RECORDS SHOWN |
def col_format (iterable : List String) (width : Int) : String :=
  if PySem.List.len iterable < 1 then "" else
    let columns := columnify iterable
    let colwidth := PySem.Str.len (PySem.List.pyGetD columns 0 "") + 2  -- columns[0]; in range (nonempty)
    let per_line := PySem.Int.floordiv (width - 4) colwidth
    let text := (PySem.List.enumerate columns).foldl (fun text ic =>
        let text := text ++ ic.2 ++ "\t"
        if PySem.Int.mod ic.1 per_line == per_line - 1 then text ++ "\n" else text) ""
    text ++ "\n"

-- ===== PORT B =====
-- ''.join(...) ported step for step as a left fold over the mapped list (exact)
def pyJoin (parts : List String) : String := parts.foldl (· ++ ·) ""

def chunkRender (widest : Int) (chunk : List String) : String :=
  pyJoin (chunk.map (fun s => pyLjust s widest ++ "\t"))

-- the while loop of Source B: peel one chunk per iteration; the fuel argument (always
-- called with fuel = |rest|, and one item at least is consumed per round) only makes
-- the recursion structural, it never changes the computed value
def chunkLoop (widest per_line : Int) (step : Nat) : Nat → List String → String
  | _, [] => ""
  | 0, _ :: _ => ""  -- fuel exhausted: unreachable
  | fuel + 1, x :: xs =>
      chunkRender widest ((x :: xs).take step) ++
        ((if (((x :: xs).take step).length : Int) == per_line then "\n" else "") ++
          chunkLoop widest per_line step fuel ((x :: xs).drop step))

def col_format_alt (iterable : List String) (width : Int) : String :=
  if iterable = [] then "" else
    let widest := (PySem.List.max? (iterable.map (fun x => PySem.Str.len x)) id).getD 0
    let per_line := PySem.Int.floordiv (width - 4) (widest + 2)
    let step := if per_line > 0 then per_line.toNat else iterable.length
    chunkLoop widest per_line step iterable.length iterable ++ "\n"

-- ===== PRECONDITION & SPEC =====
-- Pre_ excludes exactly the inputs where A raises ZeroDivisionError: a nonempty list with
-- 4 ≤ width < widest + 6 makes per_line = 0 and 'i % per_line' divides by zero.
def Pre_col_format (iterable : List String) (width : Int) : Prop :=
  iterable = [] ∨ width < 4 ∨
    (PySem.List.max? (iterable.map (fun x => PySem.Str.len x)) id).getD 0 + 6 ≤ width
instance (iterable : List String) (width : Int) : Decidable (Pre_col_format iterable width) := by
  unfold Pre_col_format; infer_instance

def pvWitness_col_format : List String × Int := (["ab", "c"], 120)

-- On a nonempty list with 4 ≤ width < widest + 6, A raises ZeroDivisionError (per_line = 0);
-- B puts all items on a single line and returns it.
def Raises_col_format (iterable : List String) (width : Int) : Prop :=
  iterable ≠ [] ∧ 4 ≤ width ∧
    width < (PySem.List.max? (iterable.map (fun x => PySem.Str.len x)) id).getD 0 + 6
instance (iterable : List String) (width : Int) : Decidable (Raises_col_format iterable width) := by
  unfold Raises_col_format; infer_instance

def pvRaiseWitness_col_format : List String × Int := (["a"], 4)
def pvRaiseWitnessOut_col_format : String := "a\t\n"

def Spec_col_format (iterable : List String) (width : Int) (out : String) : Prop := out = col_format_alt iterable width
instance (iterable : List String) (width : Int) (out : String) : Decidable (Spec_col_format iterable width out) := by unfold Spec_col_format; infer_instance

-- ===== CLAIM (what is proved, stated in full; the proofs are below) =====
def Claim_equal_col_format : Prop := ∀ (iterable : List String) (width : Int), Dom_col_format iterable width → Pre_col_format iterable width → Spec_col_format iterable width (col_format iterable width)

def Claim_raises_col_format : Prop := (∀ (iterable : List String) (width : Int), Dom_col_format iterable width → Raises_col_format iterable width → ¬ Pre_col_format iterable width) ∧ (Dom_col_format (pvRaiseWitness_col_format.1) (pvRaiseWitness_col_format.2) ∧ Raises_col_format (pvRaiseWitness_col_format.1) (pvRaiseWitness_col_format.2) ∧ col_format_alt (pvRaiseWitness_col_format.1) (pvRaiseWitness_col_format.2) = pvRaiseWitnessOut_col_format)

-- ===== LEMMAS AND PROOFS =====

-- model of A's loop body output from index i on (text accumulates on the left)
def arend (p : Int) : Int → List String → String
  | _, [] => ""
  | i, c :: cs => c ++ "\t" ++ ((if PySem.Int.mod i p == p - 1 then "\n" else "") ++ arend p (i + 1) cs)

-- rendering with no newline ever fired
def crend : List String → String
  | [] => ""
  | c :: cs => c ++ "\t" ++ crend cs

theorem arend_cons (p i : Int) (c : String) (cs : List String) :
    arend p i (c :: cs)
      = c ++ "\t" ++ ((if PySem.Int.mod i p == p - 1 then "\n" else "") ++ arend p (i + 1) cs) := rfl

theorem chunkLoop_nil (w p : Int) (s fuel : Nat) : chunkLoop w p s fuel [] = "" := by
  cases fuel <;> rfl

theorem chunkLoop_succ (w p : Int) (s fuel : Nat) (x : String) (xs : List String) :
    chunkLoop w p s (fuel + 1) (x :: xs)
      = chunkRender w ((x :: xs).take s) ++
          ((if (((x :: xs).take s).length : Int) == p then "\n" else "") ++
            chunkLoop w p s fuel ((x :: xs).drop s)) := rfl

theorem foldA (p : Int) : ∀ (cs : List String) (i : Int) (t : String),
    (PySem.List.enumerate cs i).foldl (fun text ic =>
        if PySem.Int.mod ic.1 p == p - 1 then text ++ ic.2 ++ "\t" ++ "\n"
        else text ++ ic.2 ++ "\t") t
      = t ++ arend p i cs := by
  intro cs
  induction cs with
  | nil => intro i t; simp [PySem.List.enumerate_nil, arend]
  | cons c cs ih =>
    intro i t
    rw [PySem.List.enumerate_cons]
    simp only [List.foldl_cons]
    rw [ih, arend_cons]
    simp only [beq_iff_eq]
    by_cases h : PySem.Int.mod i p = p - 1
    · rw [if_pos h, if_pos h]
      simp only [String.append_assoc]
    · rw [if_neg h, if_neg h]
      simp only [String.append_assoc, String.empty_append]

AIM OF THE TASK |
Reproduce the lines of the entries above from the one with "let per_line := PySem.Int.floordiv (width - 4) (widest" to the one with "-- ===== PRECONDITION", both included, exactly and without any other line.

EXERCISE RESULT |
    let per_line := PySem.Int.floordiv (width - 4) (widest + 2)
    let step := if per_line > 0 then per_line.toNat else iterable.length
    chunkLoop widest per_line step iterable.length iterable ++ "\n"

-- ===== PRECONDITION & SPEC =====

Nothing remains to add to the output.